Replace the placeholder values with your own data. As you can probably guess, version is the version number of your theme. details_url specifies the page that the user will see if they click the “View version 1.2.3 details” link in an update notification. Set this field to your “What’s New In Version 1.2.3″ page or the theme homepage (tip: if you notice that your page looks strange when viewed from the WP dashboard, see this comment).

Finally, download_url is the URL where the latest version of the theme can be downloaded. This field is optional. If you leave it out, the user will still get an update notification when a new version comes out, but there will be no “update automatically” link. They’ll have to download and install the update manually.

Upload the metadata file to your website. You can use any directory and file name you like; just remember that the file URL should be accessible from wherever someone might install your theme.

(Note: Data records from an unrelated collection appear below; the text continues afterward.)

-- pv_equiv track=rewrite | github.com/ToledoVitor/hacker-rank-solutions | python/find-the-letters.py | find_the_letters
-- ===== SOURCE A (Python) =====
-- def find_the_letters(array: list) -> list:
--     '''
--     Returns the letters that are present in all the given strings.
--     Also consider repetition, and returns if are two of the same letter
--     in all words.
--
--     :array - list[str]
--     :return - list[str]
--     '''
--
--     testing_array = [list(name) for name in array]
--     base_string = testing_array[0]
--
--     solution = []
--     while len(base_string) > 0:
--         letter = base_string.pop()
--         in_all_words = True
--
--         for name in testing_array[1:]:
--             try:
--                 name.remove(letter)
--             except:
--                 in_all_words = False
--
--         if in_all_words:
--             solution.append(letter)
--
--     return sorted(solution)
-- ===== SOURCE B (Python) =====
-- def find_the_letters(array: list) -> list:
--     '''
--     Returns the letters present in all given strings, with multiplicity
--     (min count across words), sorted.
--     '''
--     cur = sorted(array[0])
--     for name in array[1:]:
--         other = sorted(name)
--         merged = []
--         i = j = 0
--         while i < len(cur) and j < len(other):
--             if cur[i] == other[j]:
--                 merged.append(cur[i])
--                 i += 1
--                 j += 1
--             elif cur[i] < other[j]:
--                 i += 1
--             else:
--                 j += 1
--         cur = merged
--     return cur
-- ===== Notes on version B (the rewrite author's own statement) =====
-- stated objective: faster
-- what changed: Replaces the pop/remove destructive scan (repeated linear remove per popped letter) by sorting each word once and threading a two-pointer merge-intersection of sorted character sequences, which yields the sorted result directly.
import Mathlib
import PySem

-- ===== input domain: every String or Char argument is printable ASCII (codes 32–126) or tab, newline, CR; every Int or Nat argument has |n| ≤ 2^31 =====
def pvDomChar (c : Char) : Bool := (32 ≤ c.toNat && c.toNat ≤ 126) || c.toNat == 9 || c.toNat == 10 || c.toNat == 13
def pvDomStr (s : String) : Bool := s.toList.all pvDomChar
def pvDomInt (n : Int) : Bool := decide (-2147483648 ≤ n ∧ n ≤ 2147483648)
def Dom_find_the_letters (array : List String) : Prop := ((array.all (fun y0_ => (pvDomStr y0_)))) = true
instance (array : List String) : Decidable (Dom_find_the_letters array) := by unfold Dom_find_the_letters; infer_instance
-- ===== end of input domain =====

-- B replaces A's pop/remove destructive scans by sort-once + two-pointer merge intersection; equivalence is about the return value (A mutates only local copies).

-- ===== PORT A =====
-- 'for name in testing_array[1:]: try: name.remove(letter) except: in_all_words = False'
def pvRemoveAll (letter : Char) (others : List (List Char)) : List (List Char) × Bool :=
  others.foldl (fun acc n =>
    match PySem.List.remove? n letter with
    | some n' => (acc.1 ++ [n'], acc.2)
    | none => (acc.1 ++ [n], false)) ([], true)

-- the while loop: 'letter = base_string.pop()', filter through the other words
def pvLoopA (base : List Char) (others : List (List Char)) (sol : List Char) : List Char :=
  match h : base.getLast? with
  | none => sol
  | some letter =>
    let r := pvRemoveAll letter others
    pvLoopA base.dropLast r.1 (if r.2 then sol ++ [letter] else sol)
  termination_by base.length
  decreasing_by
    cases base with
    | nil => simp at h
    | cons b bs => simp

def find_the_letters (array : List String) : List String :=
  match array with
  | [] => []  -- unreachable under Pre_ (Python raises IndexError)
  | a0 :: rest =>
    let sol := pvLoopA a0.toList (rest.map String.toList) []
    (PySem.List.sorted sol (fun c => c) false).map (fun c => String.ofList [c])

-- ===== PORT B =====
-- the two-pointer while loop of Source B as recursion on the two sorted lists
def pvMerge2 : List Char → List Char → List Char
  | [], _ => []
  | _ :: _, [] => []
  | x :: xs, y :: ys =>
    if x = y then x :: pvMerge2 xs ys
    else if x < y then pvMerge2 xs (y :: ys)
    else pvMerge2 (x :: xs) ys

def find_the_letters_alt (array : List String) : List String :=
  match array with
  | [] => []  -- unreachable under Pre_ (Python raises IndexError)
  | a0 :: rest =>
    (rest.foldl (fun cur name => pvMerge2 cur (PySem.List.sorted name.toList (fun c => c) false))
      (PySem.List.sorted a0.toList (fun c => c) false)).map (fun c => String.ofList [c])

-- ===== PRECONDITION & SPEC =====
-- Pre_ excludes only the empty list, on which A raises IndexError (array[0]); B raises there too.
def Pre_find_the_letters (array : List String) : Prop := array ≠ []
instance (array : List String) : Decidable (Pre_find_the_letters array) := by unfold Pre_find_the_letters; infer_instance
def pvWitness_find_the_letters : List String := ["aabc", "baca"]

def Spec_find_the_letters (array : List String) (out : List String) : Prop := out = find_the_letters_alt array
instance (array : List String) (out : List String) : Decidable (Spec_find_the_letters array out) := by unfold Spec_find_the_letters; infer_instance

-- ===== CLAIM (what is proved, stated in full; the proofs are below) =====
def Claim_equal_find_the_letters : Prop := ∀ (array : List String), Dom_find_the_letters array → Pre_find_the_letters array → Spec_find_the_letters array (find_the_letters array)

-- ===== LEMMAS AND PROOFS =====

-- the common characterisation: fold of min-count of c over the remaining words, seeded by i
def pvM (c : Char) (ws : List (List Char)) (i : Nat) : Nat :=
  ws.foldr (fun o m => min (o.count c) m) i

theorem pvM_zero (c : Char) (ws : List (List Char)) : pvM c ws 0 = 0 := by
  induction ws with
  | nil => rfl
  | cons w ws ih => simp [pvM] at *; simp [ih]

theorem pvM_le_of_mem {c : Char} {ws : List (List Char)} {o : List Char} (h : o ∈ ws) (i : Nat) :
    pvM c ws i ≤ o.count c := by
  induction ws with
  | nil => simp at h
  | cons w ws ih =>
    simp only [pvM, List.foldr_cons] at *
    rcases List.mem_cons.1 h with h | h
    · subst h; exact min_le_left _ _
    · exact le_trans (min_le_right _ _) (ih h)

theorem pvM_min (c : Char) (ws : List (List Char)) (a b : Nat) :
    pvM c ws (min a b) = min (pvM c ws a) b := by
  induction ws with
  | nil => rfl
  | cons w ws ih =>
    simp only [pvM, List.foldr_cons] at *
    rw [ih, min_assoc]

theorem pvM_map_congr (c : Char) (f : List Char → List Char) (ws : List (List Char)) (i : Nat)
    (h : ∀ n ∈ ws, (f n).count c = n.count c) :
    pvM c (ws.map f) i = pvM c ws i := by
  induction ws with
  | nil => rfl
  | cons w ws ih =>
    simp only [pvM, List.map_cons, List.foldr_cons] at *
    rw [h w (by simp), ih (fun n hn => h n (by simp [hn]))]

theorem pvM_map_sub_one (c : Char) (f : List Char → List Char) (ws : List (List Char)) (i : Nat)
    (h : ∀ n ∈ ws, (f n).count c + 1 = n.count c) :
    pvM c (ws.map f) i + 1 = pvM c ws (i + 1) := by
  induction ws with
  | nil => rfl
  | cons w ws ih =>
    simp only [pvM, List.map_cons, List.foldr_cons] at *
    rw [← Nat.add_min_add_right, h w (by simp), ih (fun n hn => h n (by simp [hn]))]

theorem pvRemoveAll_eq (x : Char) (others : List (List Char)) :
    pvRemoveAll x others =
      (others.map (fun n => if x ∈ n then n.erase x else n),
       others.all (fun n => decide (x ∈ n))) := by
  suffices h : ∀ (init : List (List Char) × Bool),
      others.foldl (fun acc n =>
        match PySem.List.remove? n x with
        | some n' => (acc.1 ++ [n'], acc.2)
        | none => (acc.1 ++ [n], false)) init
      = (init.1 ++ others.map (fun n => if x ∈ n then n.erase x else n),
         init.2 && others.all (fun n => decide (x ∈ n))) by
    simpa [pvRemoveAll] using h ([], true)
  induction others with
  | nil => intro init; simp
  | cons o os ih =>
    intro init
    simp only [List.foldl_cons]
    by_cases hm : x ∈ o
    · rw [PySem.List.remove?_eq_some_erase o x hm]
      simp [ih, hm]
    · rw [(PySem.List.remove?_eq_none_iff o x).2 hm]
      simp [ih, hm]

theorem pvLoopA_concat (bs : List Char) (b : Char) (others : List (List Char)) (sol : List Char) :
    pvLoopA (bs ++ [b]) others sol
      = pvLoopA bs (pvRemoveAll b others).1
          (if (pvRemoveAll b others).2 then sol ++ [b] else sol) := by
  rw [pvLoopA]
  split
  · next h => simp at h
  · next letter h =>
      rw [List.getLast?_concat] at h
      cases h
      simp

theorem pvLoopA_count (c : Char) (base : List Char) :
    ∀ (others : List (List Char)) (sol : List Char),
      (pvLoopA base others sol).count c = sol.count c + pvM c others (base.count c) := by
  induction base using List.reverseRecOn with
  | nil =>
    intro others sol
    rw [pvLoopA]
    simp [pvM_zero]
  | append_singleton bs b ih =>
    intro others sol
    rw [pvLoopA_concat, pvRemoveAll_eq, ih]
    by_cases hall : ∀ n ∈ others, b ∈ n
    · have hflag : others.all (fun n => decide (b ∈ n)) = true := by
        simp [List.all_eq_true]; exact hall
      simp only [hflag, if_pos]
      by_cases hc : c = b
      · subst hc
        have hmap : ∀ n ∈ others, ((if c ∈ n then n.erase c else n).count c) + 1 = n.count c := by
          intro n hn
          have hm := hall n hn
          simp [hm, List.count_erase_self, Nat.sub_add_cancel (List.count_pos_iff.2 hm)]
        have hM := pvM_map_sub_one c _ others (bs.count c) hmap
        have h1 : (bs ++ [c]).count c = bs.count c + 1 := by simp
        have h2 : (sol ++ [c]).count c = sol.count c + 1 := by simp
        rw [h1, h2, ← hM]
        omega
      · have hmap : ∀ n ∈ others, ((if b ∈ n then n.erase b else n).count c) = n.count c := by
          intro n hn
          simp [hall n hn, List.count_erase_of_ne hc]
        have h1 : (bs ++ [b]).count c = bs.count c := by
          simp [List.count_append, List.count_singleton', Ne.symm hc]
        have h2 : (sol ++ [b]).count c = sol.count c := by
          simp [List.count_append, List.count_singleton', Ne.symm hc]
        rw [h1, h2, pvM_map_congr c _ _ _ hmap]
    · push_neg at hall
      obtain ⟨n0, hn0, hb0⟩ := hall
      have hflag : others.all (fun n => decide (b ∈ n)) = false := by
        simp [List.all_eq_true]; exact ⟨n0, hn0, hb0⟩
      simp only [hflag, Bool.false_eq_true, if_false]
      by_cases hc : c = b
      · subst hc
        have hf0 : (if c ∈ n0 then n0.erase c else n0) = n0 := by simp [hb0]
        have h1 : pvM c (others.map (fun n => if c ∈ n then n.erase c else n)) (bs.count c) = 0 := by
          have hmem : (if c ∈ n0 then n0.erase c else n0) ∈ others.map (fun n => if c ∈ n then n.erase c else n) :=
            List.mem_map_of_mem hn0
          have hle := pvM_le_of_mem (c := c) hmem (bs.count c)
          rw [hf0, List.count_eq_zero_of_not_mem hb0] at hle
          omega
        have h2 : pvM c others ((bs ++ [c]).count c) = 0 := by
          have hle := pvM_le_of_mem (c := c) hn0 ((bs ++ [c]).count c)
          rw [List.count_eq_zero_of_not_mem hb0] at hle
          omega
        rw [h1, h2]
      · have hmap : ∀ n ∈ others, ((if b ∈ n then n.erase b else n).count c) = n.count c := by
          intro n hn
          by_cases hbn : b ∈ n
          · simp [hbn, List.count_erase_of_ne hc]
          · simp [hbn]
        have h1 : (bs ++ [b]).count c = bs.count c := by
          simp [List.count_append, List.count_singleton', Ne.symm hc]
        rw [h1, pvM_map_congr c _ _ _ hmap]

theorem pvMerge2_sublist (xs ys : List Char) : (pvMerge2 xs ys).Sublist xs := by
  fun_induction pvMerge2 xs ys with
  | case1 ys => simp [pvMerge2]
  | case2 h t => simp [pvMerge2]
  | case3 xs y ys ih => simpa [pvMerge2] using ih.cons₂ y
  | case4 x xs y ys hne hlt ih => simpa [pvMerge2, hne, hlt] using ih.cons x
  | case5 x xs y ys hne hlt ih => simpa [pvMerge2, hne, hlt] using ih

theorem pvMerge2_count (c : Char) (xs ys : List Char) :
    xs.Pairwise (· ≤ ·) → ys.Pairwise (· ≤ ·) →
    (pvMerge2 xs ys).count c = min (xs.count c) (ys.count c) := by
  fun_induction pvMerge2 xs ys with
  | case1 ys => intro _ _; simp [pvMerge2]
  | case2 h t => intro _ _; simp [pvMerge2]
  | case3 xs y ys ih =>
    intro hxs hys
    rw [List.count_cons, ih hxs.of_cons hys.of_cons]
    by_cases hc : c = y <;> simp [List.count_cons, hc] <;> omega
  | case4 x xs y ys hne hlt ih =>
    intro hxs hys
    rw [ih hxs.of_cons hys]
    by_cases hc : c = x
    · subst hc
      have hnin : c ∉ y :: ys := by
        intro hmem
        rcases List.mem_cons.1 hmem with h | h
        · exact hne h
        · exact absurd (lt_of_lt_of_le hlt (List.rel_of_pairwise_cons hys h)) (lt_irrefl c)
      rw [List.count_eq_zero_of_not_mem hnin]
      simp
    · rw [List.count_cons]
      simp [Ne.symm hc]
  | case5 x xs y ys hne hlt ih =>
    intro hxs hys
    rw [ih hxs hys.of_cons]
    by_cases hc : c = y
    · subst hc
      have hgt : c < x := lt_of_le_of_ne (not_lt.1 hlt) (fun h => hne h.symm)
      have hnin : c ∉ x :: xs := by
        intro hmem
        rcases List.mem_cons.1 hmem with h | h
        · exact absurd (h ▸ hgt) (lt_irrefl _)
        · exact absurd (lt_of_lt_of_le hgt (List.rel_of_pairwise_cons hxs h)) (lt_irrefl c)
      rw [List.count_eq_zero_of_not_mem hnin]
      simp
    · simp [List.count_cons, Ne.symm hc]

theorem pvFoldB (ws : List String) :
    ∀ (cur : List Char), cur.Pairwise (· ≤ ·) →
      (ws.foldl (fun c name => pvMerge2 c (PySem.List.sorted name.toList (fun x => x) false)) cur).Pairwise (· ≤ ·) ∧
      ∀ ch, (ws.foldl (fun c name => pvMerge2 c (PySem.List.sorted name.toList (fun x => x) false)) cur).count ch
            = pvM ch (ws.map String.toList) (cur.count ch) := by
  induction ws with
  | nil => intro cur h; exact ⟨h, fun ch => rfl⟩
  | cons w ws ih =>
    intro cur h
    have hsw : (PySem.List.sorted w.toList (fun x => x) false).Pairwise (· ≤ ·) :=
      PySem.List.sorted_pairwise w.toList (fun x => x)
    have hm : (pvMerge2 cur (PySem.List.sorted w.toList (fun x => x) false)).Pairwise (· ≤ ·) :=
      h.sublist (pvMerge2_sublist _ _)
    obtain ⟨h1, h2⟩ := ih (pvMerge2 cur (PySem.List.sorted w.toList (fun x => x) false)) hm
    refine ⟨h1, fun ch => ?_⟩
    rw [List.foldl_cons, h2 ch, pvMerge2_count ch _ _ h hsw,
        (PySem.List.sorted_perm w.toList (fun x => x) false).count_eq]
    rw [pvM_min]
    simp [pvM, Nat.min_comm]

-- ===== VERDICT (by name: the statement is the Claim_ definition above) =====
theorem find_the_letters_spec : Claim_equal_find_the_letters := by
  intro array _ hpre
  unfold Spec_find_the_letters
  match array with
  | [] => exact absurd rfl hpre
  | a0 :: rest =>
    simp only [find_the_letters, find_the_letters_alt]
    congr 1
    have hcur0 : (PySem.List.sorted a0.toList (fun c => c) false).Pairwise (· ≤ ·) :=
      PySem.List.sorted_pairwise a0.toList (fun x => x)
    obtain ⟨hp, hc⟩ := pvFoldB rest _ hcur0
    refine PySem.List.sorted_id_eq_of_perm_of_pairwise _ _ ?_ hp
    refine List.perm_iff_count.2 (fun c => ?_)
    rw [hc c, pvLoopA_count c, (PySem.List.sorted_perm a0.toList (fun x => x) false).count_eq]
    simp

Next, lets add the update checker library to you theme. Copy the “theme-updates” directory from the client library to your theme. Then add the following to your functions.php:

//Initialize the update checker.
require 'theme-updates/theme-update-checker.php';
$example_update_checker = new ThemeUpdateChecker(

Again, replace the placeholders with your own settings. The first argument should be the name of your theme’s directory. For example, if your theme lives in /wp-content/themes/my-theme/, use “my-theme” here. The second argument should be the URL of the metadata file you just created.

Congratulations, your theme now supports automatic updates :) The update checker will automatically query the metadata file every 12 hours, checking to see if a new version is available. If it finds one, it will display a standard theme update notification on the Dashboard. Your users will be able to install the new version with a single click.

The ThemeUpdateChecker class

Class constructor
The library is configured by passing a number of arguments to the ThemeUpdateChecker constructor. They are, in order :

  • $theme –  The theme directory name, sometimes called the “slug”.
  • $metadataUrl – The URL of the theme metadata file.
  • $enableAutomaticChecking – Enable/disable automatic update checking. If set to FALSE, you’ll need to explicitly call the checkForUpdates method to, err, check for updates. Defaults to TRUE.

Manually trigger an update check. This is useful if you want to do update checks on your own schedule. checkForUpdates has no parameters and does not return anything. If you want to actually retrieve the latest update, use requestUpdate instead.

Retrieve update information from the configured metadata URL. Returns either an instance of ThemeUpdate, or NULL if there is no newer version available or if there’s an error.

The update checker stores various update-related bookkeeping data in a DB option. Call this method to delete that data. This is can be useful is your theme provides some kind of “uninstall” feature.

Register a callback for filtering query arguments. Whenever the update checker needs to retrieve the metadata file, it will first run each filter callback and attach the query arguments that they return to the metadata URL. This lets you pass arbitrary data to the server hosting the metadata. For example, commercial themes could use it to implement some kind of authorization scheme where only paying users get automatic updates.

The callback function will be passed an associative array of query arguments and should return a modified array. By default, the update checker will append the following query arguments to the URL:

  • installed_version – the currently installed version of the theme.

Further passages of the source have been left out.